-- DIRECTIONS FOR THIS TASK --
Every entry is to be returned verbatim.

(Stored items)
--------------------------------

-- pv_equiv track=rewrite | github.com/Gloom-shin/upbit-news-alert | app/tracker.py | primary_close_reason
-- ===== SOURCE A (Python) =====
-- def primary_close_reason(outcomes: dict[str, int | None]) -> tuple[str, int] | None:
--     """가장 먼저 발생한 기준 = 1차 종료 사유. (criterion, days_to_trigger) 또는 None.
--     여러 기준이 같은 인덱스에 동시 발생하면 우선순위:
--     first_red > below_entry > trailing_drop > consecutive_red
--     (보수적으로 빠른 신호에 가중)."""
--     priority = ["first_red", "below_entry", "trailing_drop", "consecutive_red"]
--     triggered = [(p, outcomes[p]) for p in priority if outcomes.get(p) is not None]
--     if not triggered:
--         return None
--     triggered.sort(key=lambda x: (x[1], priority.index(x[0])))
--     crit, idx = triggered[0]
--     return crit, idx + 1  # days_to_trigger = 1-based (entry 다음 1일째 = 1)
-- ===== SOURCE B (Python) =====
-- def primary_close_reason(outcomes: dict[str, int | None]) -> tuple[str, int] | None:
--     """Single pass over the priority list tracking the best (criterion, value);
--     strict '<' keeps the earlier (higher-priority) criterion on ties."""
--     best = None
--     for p in ["first_red", "below_entry", "trailing_drop", "consecutive_red"]:
--         v = outcomes.get(p)
--         if v is None:
--             continue
--         if best is None or v < best[1]:
--             best = (p, v)
--     if best is None:
--         return None
--     return best[0], best[1] + 1
-- ===== Notes on version B (the rewrite author's own statement) =====
-- stated objective: simpler
-- what changed: Replaced build-filtered-list, stable sort by (value, priority.index) and take-head with a single pass over the priority list tracking the running minimum with strict '<' (iteration order breaks ties), removing the sort and all index lookups.
import Mathlib
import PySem

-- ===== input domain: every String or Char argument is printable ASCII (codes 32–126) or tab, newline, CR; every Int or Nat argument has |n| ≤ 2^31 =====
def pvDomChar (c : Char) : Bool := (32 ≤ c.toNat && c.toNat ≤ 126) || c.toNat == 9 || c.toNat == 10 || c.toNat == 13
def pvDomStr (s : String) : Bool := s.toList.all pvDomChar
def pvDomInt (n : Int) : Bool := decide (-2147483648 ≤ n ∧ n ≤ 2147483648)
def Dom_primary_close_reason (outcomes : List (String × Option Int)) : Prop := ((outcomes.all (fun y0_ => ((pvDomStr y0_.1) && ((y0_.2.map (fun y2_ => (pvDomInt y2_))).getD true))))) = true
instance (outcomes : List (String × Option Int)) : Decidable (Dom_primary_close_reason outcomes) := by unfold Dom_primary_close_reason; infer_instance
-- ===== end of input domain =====

-- B replaces A's filter + stable sort by (value, priority index) + head with a single
-- pass over the priority list tracking the running minimum (strict '<' keeps earlier
-- criteria on ties); objective: simpler.

-- ===== PORT A =====
def primary_close_reason (outcomes : List (String × Option Int)) : Option (String × Int) :=
  let priority : List String := ["first_red", "below_entry", "trailing_drop", "consecutive_red"]
  let d := PySem.Dict.mk outcomes
  -- triggered = [(p, outcomes[p]) for p in priority if outcomes.get(p) is not None]
  let triggered : List (String × Int) :=
    priority.foldr (fun p acc =>
      match d.get? p with
      | some (some v) => (p, v) :: acc
      | _ => acc) []
  if triggered = [] then none
  else
    -- triggered.sort(key=lambda x: (x[1], priority.index(x[0])))
    -- crit, idx = triggered[0]; return crit, idx + 1
    (PySem.List.sorted2 triggered (fun x => x.2)
        (fun x => (PySem.List.index? priority x.1).getD 0)).head?.map
      (fun ci => (ci.1, ci.2 + 1))

-- ===== PORT B =====
def pcrLoop (d : PySem.Dict String (Option Int)) :
    List String → Option (String × Int) → Option (String × Int)
  | [], best => best
  | p :: rest, best =>
    -- v = outcomes.get(p)  (missing key and stored None both read as None)
    let v? : Option Int := (d.get? p).getD none
    match v?, best with
    | none, _ => pcrLoop d rest best
    | some v, none => pcrLoop d rest (some (p, v))
    | some v, some (bc, bv) =>
      if v < bv then pcrLoop d rest (some (p, v)) else pcrLoop d rest (some (bc, bv))

def primary_close_reason_alt (outcomes : List (String × Option Int)) : Option (String × Int) :=
  (pcrLoop (PySem.Dict.mk outcomes)
      ["first_red", "below_entry", "trailing_drop", "consecutive_red"] none).map
    (fun cv => (cv.1, cv.2 + 1))

-- ===== PRECONDITION & SPEC =====
def Spec_primary_close_reason (outcomes : List (String × Option Int)) (out : Option (String × Int)) : Prop := out = primary_close_reason_alt outcomes
instance (outcomes : List (String × Option Int)) (out : Option (String × Int)) : Decidable (Spec_primary_close_reason outcomes out) := by unfold Spec_primary_close_reason; infer_instance

-- ===== CLAIM (what is proved, stated in full; the proofs are below) =====
def Claim_equal_primary_close_reason : Prop := ∀ (outcomes : List (String × Option Int)), Dom_primary_close_reason outcomes → Spec_primary_close_reason outcomes (primary_close_reason outcomes)

-- ===== LEMMAS AND PROOFS =====
theorem pcr_core (g0 g1 g2 g3 : Option (Option Int)) (d : PySem.Dict String (Option Int))
    (h0 : d.get? "first_red" = g0) (h1 : d.get? "below_entry" = g1)
    (h2 : d.get? "trailing_drop" = g2) (h3 : d.get? "consecutive_red" = g3) :
    (let priority : List String := ["first_red", "below_entry", "trailing_drop", "consecutive_red"]
     let triggered : List (String × Int) :=
       priority.foldr (fun p acc =>
         match d.get? p with
         | some (some v) => (p, v) :: acc
         | _ => acc) []
     if triggered = [] then none
     else
       (PySem.List.sorted2 triggered (fun x => x.2)
           (fun x => (PySem.List.index? priority x.1).getD 0)).head?.map
         (fun ci => (ci.1, ci.2 + 1))) =
    (pcrLoop d ["first_red", "below_entry", "trailing_drop", "consecutive_red"] none).map
      (fun cv => (cv.1, cv.2 + 1)) := by
  have e0 : (List.idxOf? "first_red" ["first_red", "below_entry", "trailing_drop", "consecutive_red"]).getD 0 = 0 := by decide
  have e1 : (List.idxOf? "below_entry" ["first_red", "below_entry", "trailing_drop", "consecutive_red"]).getD 0 = 1 := by decide
  have e2 : (List.idxOf? "trailing_drop" ["first_red", "below_entry", "trailing_drop", "consecutive_red"]).getD 0 = 2 := by decide
  have e3 : (List.idxOf? "consecutive_red" ["first_red", "below_entry", "trailing_drop", "consecutive_red"]).getD 0 = 3 := by decide
  rcases g0 with _ | (_ | v0) <;> rcases g1 with _ | (_ | v1) <;>
    rcases g2 with _ | (_ | v2) <;> rcases g3 with _ | (_ | v3) <;>
    simp [pcrLoop, h0, h1, h2, h3, PySem.List.sorted2, PySem.List.insertBy, e0, e1, e2, e3] <;>
    (repeat' (split_ifs <;> try simp_all [PySem.List.insertBy, e0, e1, e2, e3])) <;> omega

-- ===== VERDICT (by name: the statement is the Claim_ definition above) =====
theorem primary_close_reason_spec : Claim_equal_primary_close_reason := by
  intro outcomes _
  unfold Spec_primary_close_reason primary_close_reason primary_close_reason_alt
  exact pcr_core _ _ _ _ (PySem.Dict.mk outcomes) rfl rfl rfl rfl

--------------------------------

-- RESULT OF THE EXERCISE --
-- pv_equiv track=rewrite | github.com/Gloom-shin/upbit-news-alert | app/tracker.py | primary_close_reason
-- ===== SOURCE A (Python) =====
-- def primary_close_reason(outcomes: dict[str, int | None]) -> tuple[str, int] | None:
--     """가장 먼저 발생한 기준 = 1차 종료 사유. (criterion, days_to_trigger) 또는 None.
--     여러 기준이 같은 인덱스에 동시 발생하면 우선순위:
--     first_red > below_entry > trailing_drop > consecutive_red
--     (보수적으로 빠른 신호에 가중)."""
--     priority = ["first_red", "below_entry", "trailing_drop", "consecutive_red"]
--     triggered = [(p, outcomes[p]) for p in priority if outcomes.get(p) is not None]
--     if not triggered:
--         return None
--     triggered.sort(key=lambda x: (x[1], priority.index(x[0])))
--     crit, idx = triggered[0]
--     return crit, idx + 1  # days_to_trigger = 1-based (entry 다음 1일째 = 1)
-- ===== SOURCE B (Python) =====
-- def primary_close_reason(outcomes: dict[str, int | None]) -> tuple[str, int] | None:
--     """Single pass over the priority list tracking the best (criterion, value);
--     strict '<' keeps the earlier (higher-priority) criterion on ties."""
--     best = None
--     for p in ["first_red", "below_entry", "trailing_drop", "consecutive_red"]:
--         v = outcomes.get(p)
--         if v is None:
--             continue
--         if best is None or v < best[1]:
--             best = (p, v)
--     if best is None:
--         return None
--     return best[0], best[1] + 1
-- ===== Notes on version B (the rewrite author's own statement) =====
-- stated objective: simpler
-- what changed: Replaced build-filtered-list, stable sort by (value, priority.index) and take-head with a single pass over the priority list tracking the running minimum with strict '<' (iteration order breaks ties), removing the sort and all index lookups.
import Mathlib
import PySem

-- ===== input domain: every String or Char argument is printable ASCII (codes 32–126) or tab, newline, CR; every Int or Nat argument has |n| ≤ 2^31 =====
def pvDomChar (c : Char) : Bool := (32 ≤ c.toNat && c.toNat ≤ 126) || c.toNat == 9 || c.toNat == 10 || c.toNat == 13
def pvDomStr (s : String) : Bool := s.toList.all pvDomChar
def pvDomInt (n : Int) : Bool := decide (-2147483648 ≤ n ∧ n ≤ 2147483648)
def Dom_primary_close_reason (outcomes : List (String × Option Int)) : Prop := ((outcomes.all (fun y0_ => ((pvDomStr y0_.1) && ((y0_.2.map (fun y2_ => (pvDomInt y2_))).getD true))))) = true
instance (outcomes : List (String × Option Int)) : Decidable (Dom_primary_close_reason outcomes) := by unfold Dom_primary_close_reason; infer_instance
-- ===== end of input domain =====

-- B replaces A's filter + stable sort by (value, priority index) + head with a single
-- pass over the priority list tracking the running minimum (strict '<' keeps earlier
-- criteria on ties); objective: simpler.

-- ===== PORT A =====
def primary_close_reason (outcomes : List (String × Option Int)) : Option (String × Int) :=
  let priority : List String := ["first_red", "below_entry", "trailing_drop", "consecutive_red"]
  let d := PySem.Dict.mk outcomes
  -- triggered = [(p, outcomes[p]) for p in priority if outcomes.get(p) is not None]
  let triggered : List (String × Int) :=
    priority.foldr (fun p acc =>
      match d.get? p with
      | some (some v) => (p, v) :: acc
      | _ => acc) []
  if triggered = [] then none
  else
    -- triggered.sort(key=lambda x: (x[1], priority.index(x[0])))
    -- crit, idx = triggered[0]; return crit, idx + 1
    (PySem.List.sorted2 triggered (fun x => x.2)
        (fun x => (PySem.List.index? priority x.1).getD 0)).head?.map
      (fun ci => (ci.1, ci.2 + 1))

-- ===== PORT B =====
def pcrLoop (d : PySem.Dict String (Option Int)) :
    List String → Option (String × Int) → Option (String × Int)
  | [], best => best
  | p :: rest, best =>
    -- v = outcomes.get(p)  (missing key and stored None both read as None)
    let v? : Option Int := (d.get? p).getD none
    match v?, best with
    | none, _ => pcrLoop d rest best
    | some v, none => pcrLoop d rest (some (p, v))
    | some v, some (bc, bv) =>
      if v < bv then pcrLoop d rest (some (p, v)) else pcrLoop d rest (some (bc, bv))

def primary_close_reason_alt (outcomes : List (String × Option Int)) : Option (String × Int) :=
  (pcrLoop (PySem.Dict.mk outcomes)
      ["first_red", "below_entry", "trailing_drop", "consecutive_red"] none).map
    (fun cv => (cv.1, cv.2 + 1))

-- ===== PRECONDITION & SPEC =====
def Spec_primary_close_reason (outcomes : List (String × Option Int)) (out : Option (String × Int)) : Prop := out = primary_close_reason_alt outcomes
instance (outcomes : List (String × Option Int)) (out : Option (String × Int)) : Decidable (Spec_primary_close_reason outcomes out) := by unfold Spec_primary_close_reason; infer_instance

-- ===== CLAIM (what is proved, stated in full; the proofs are below) =====
def Claim_equal_primary_close_reason : Prop := ∀ (outcomes : List (String × Option Int)), Dom_primary_close_reason outcomes → Spec_primary_close_reason outcomes (primary_close_reason outcomes)

-- ===== LEMMAS AND PROOFS =====
theorem pcr_core (g0 g1 g2 g3 : Option (Option Int)) (d : PySem.Dict String (Option Int))
    (h0 : d.get? "first_red" = g0) (h1 : d.get? "below_entry" = g1)
    (h2 : d.get? "trailing_drop" = g2) (h3 : d.get? "consecutive_red" = g3) :
    (let priority : List String := ["first_red", "below_entry", "trailing_drop", "consecutive_red"]
     let triggered : List (String × Int) :=
       priority.foldr (fun p acc =>
         match d.get? p with
         | some (some v) => (p, v) :: acc
         | _ => acc) []
     if triggered = [] then none
     else
       (PySem.List.sorted2 triggered (fun x => x.2)
           (fun x => (PySem.List.index? priority x.1).getD 0)).head?.map
         (fun ci => (ci.1, ci.2 + 1))) =
    (pcrLoop d ["first_red", "below_entry", "trailing_drop", "consecutive_red"] none).map
      (fun cv => (cv.1, cv.2 + 1)) := by
  have e0 : (List.idxOf? "first_red" ["first_red", "below_entry", "trailing_drop", "consecutive_red"]).getD 0 = 0 := by decide
  have e1 : (List.idxOf? "below_entry" ["first_red", "below_entry", "trailing_drop", "consecutive_red"]).getD 0 = 1 := by decide
  have e2 : (List.idxOf? "trailing_drop" ["first_red", "below_entry", "trailing_drop", "consecutive_red"]).getD 0 = 2 := by decide
  have e3 : (List.idxOf? "consecutive_red" ["first_red", "below_entry", "trailing_drop", "consecutive_red"]).getD 0 = 3 := by decide
  rcases g0 with _ | (_ | v0) <;> rcases g1 with _ | (_ | v1) <;>
    rcases g2 with _ | (_ | v2) <;> rcases g3 with _ | (_ | v3) <;>
    simp [pcrLoop, h0, h1, h2, h3, PySem.List.sorted2, PySem.List.insertBy, e0, e1, e2, e3] <;>
    (repeat' (split_ifs <;> try simp_all [PySem.List.insertBy, e0, e1, e2, e3])) <;> omega

-- ===== VERDICT (by name: the statement is the Claim_ definition above) =====
theorem primary_close_reason_spec : Claim_equal_primary_close_reason := by
  intro outcomes _
  unfold Spec_primary_close_reason primary_close_reason primary_close_reason_alt
  exact pcr_core _ _ _ _ (PySem.Dict.mk outcomes) rfl rfl rfl rfl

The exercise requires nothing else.